START INPUT MATERIAL
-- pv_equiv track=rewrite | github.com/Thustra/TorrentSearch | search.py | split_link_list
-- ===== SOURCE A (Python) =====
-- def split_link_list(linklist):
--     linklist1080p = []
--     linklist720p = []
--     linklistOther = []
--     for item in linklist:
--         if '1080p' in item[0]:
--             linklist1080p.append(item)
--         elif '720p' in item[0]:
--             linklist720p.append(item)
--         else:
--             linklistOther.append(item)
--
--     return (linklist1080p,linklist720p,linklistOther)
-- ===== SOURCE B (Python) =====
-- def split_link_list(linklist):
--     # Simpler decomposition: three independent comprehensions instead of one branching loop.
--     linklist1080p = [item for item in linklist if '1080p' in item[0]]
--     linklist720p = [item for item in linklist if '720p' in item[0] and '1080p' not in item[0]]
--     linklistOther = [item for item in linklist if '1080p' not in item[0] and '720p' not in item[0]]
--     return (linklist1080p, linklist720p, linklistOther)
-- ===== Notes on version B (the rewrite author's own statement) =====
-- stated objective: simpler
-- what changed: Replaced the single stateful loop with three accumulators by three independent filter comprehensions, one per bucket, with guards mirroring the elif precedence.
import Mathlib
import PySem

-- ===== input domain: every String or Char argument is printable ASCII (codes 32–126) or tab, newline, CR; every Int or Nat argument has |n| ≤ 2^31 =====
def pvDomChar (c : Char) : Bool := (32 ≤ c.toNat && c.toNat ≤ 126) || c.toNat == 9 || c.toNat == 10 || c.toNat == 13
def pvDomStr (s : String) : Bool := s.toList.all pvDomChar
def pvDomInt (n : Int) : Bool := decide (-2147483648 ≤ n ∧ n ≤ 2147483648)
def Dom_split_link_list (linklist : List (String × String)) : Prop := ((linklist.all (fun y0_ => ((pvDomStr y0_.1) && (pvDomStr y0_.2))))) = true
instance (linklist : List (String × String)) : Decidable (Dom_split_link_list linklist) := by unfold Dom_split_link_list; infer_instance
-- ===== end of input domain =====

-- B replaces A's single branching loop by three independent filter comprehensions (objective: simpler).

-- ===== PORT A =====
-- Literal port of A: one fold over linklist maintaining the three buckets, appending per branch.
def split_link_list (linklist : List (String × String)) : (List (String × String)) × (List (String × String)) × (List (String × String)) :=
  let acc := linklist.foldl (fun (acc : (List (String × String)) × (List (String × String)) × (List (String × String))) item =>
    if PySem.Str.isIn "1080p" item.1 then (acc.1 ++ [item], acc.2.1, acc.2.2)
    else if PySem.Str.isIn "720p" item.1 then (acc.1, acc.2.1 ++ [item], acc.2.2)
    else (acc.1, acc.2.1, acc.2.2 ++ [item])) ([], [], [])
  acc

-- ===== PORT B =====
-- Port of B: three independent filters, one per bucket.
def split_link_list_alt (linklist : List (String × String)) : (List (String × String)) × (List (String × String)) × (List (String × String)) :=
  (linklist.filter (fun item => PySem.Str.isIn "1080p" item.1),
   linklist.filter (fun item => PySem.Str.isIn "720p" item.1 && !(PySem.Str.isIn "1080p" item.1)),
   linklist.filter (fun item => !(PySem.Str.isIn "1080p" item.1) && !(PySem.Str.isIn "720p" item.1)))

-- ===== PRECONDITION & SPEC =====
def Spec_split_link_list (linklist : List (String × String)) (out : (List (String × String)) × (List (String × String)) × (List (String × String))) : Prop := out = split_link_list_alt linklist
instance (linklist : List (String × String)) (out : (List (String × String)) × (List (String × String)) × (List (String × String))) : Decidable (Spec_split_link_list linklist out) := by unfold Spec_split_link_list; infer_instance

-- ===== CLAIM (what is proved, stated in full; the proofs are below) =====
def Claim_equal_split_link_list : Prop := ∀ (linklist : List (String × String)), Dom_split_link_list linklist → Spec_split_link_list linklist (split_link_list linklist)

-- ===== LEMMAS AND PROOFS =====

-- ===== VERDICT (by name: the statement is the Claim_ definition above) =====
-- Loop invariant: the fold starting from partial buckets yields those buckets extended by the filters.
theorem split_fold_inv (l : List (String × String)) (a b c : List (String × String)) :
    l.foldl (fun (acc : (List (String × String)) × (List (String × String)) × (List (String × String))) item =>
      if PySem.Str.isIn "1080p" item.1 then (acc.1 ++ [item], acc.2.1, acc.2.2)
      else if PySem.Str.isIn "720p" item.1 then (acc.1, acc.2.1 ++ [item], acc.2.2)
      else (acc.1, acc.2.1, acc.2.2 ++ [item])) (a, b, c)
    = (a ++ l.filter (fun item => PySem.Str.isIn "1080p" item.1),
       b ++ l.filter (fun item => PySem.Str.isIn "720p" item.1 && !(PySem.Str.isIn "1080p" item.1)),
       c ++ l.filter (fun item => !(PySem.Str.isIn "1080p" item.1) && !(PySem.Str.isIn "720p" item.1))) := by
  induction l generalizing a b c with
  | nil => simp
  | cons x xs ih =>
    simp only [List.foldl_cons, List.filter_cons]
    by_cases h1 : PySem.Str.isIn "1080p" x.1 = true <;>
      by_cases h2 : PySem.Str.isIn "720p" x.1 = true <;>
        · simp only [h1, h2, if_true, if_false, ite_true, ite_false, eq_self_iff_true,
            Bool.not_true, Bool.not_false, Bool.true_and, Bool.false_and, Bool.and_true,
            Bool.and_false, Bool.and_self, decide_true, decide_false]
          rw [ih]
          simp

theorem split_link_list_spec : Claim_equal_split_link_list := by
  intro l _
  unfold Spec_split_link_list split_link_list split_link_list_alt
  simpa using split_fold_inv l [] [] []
END INPUT MATERIAL
(EXERCISE REQUIREMENTS): Take the line above containing "def split_link_list_alt (linklist", the line containing "(linklist.filter (fun item", and all lines in between, and copy them exactly without anything else.

(RESULT FOR THIS EXERCISE):
def split_link_list_alt (linklist : List (String × String)) : (List (String × String)) × (List (String × String)) × (List (String × String)) :=
  (linklist.filter (fun item => PySem.Str.isIn "1080p" item.1),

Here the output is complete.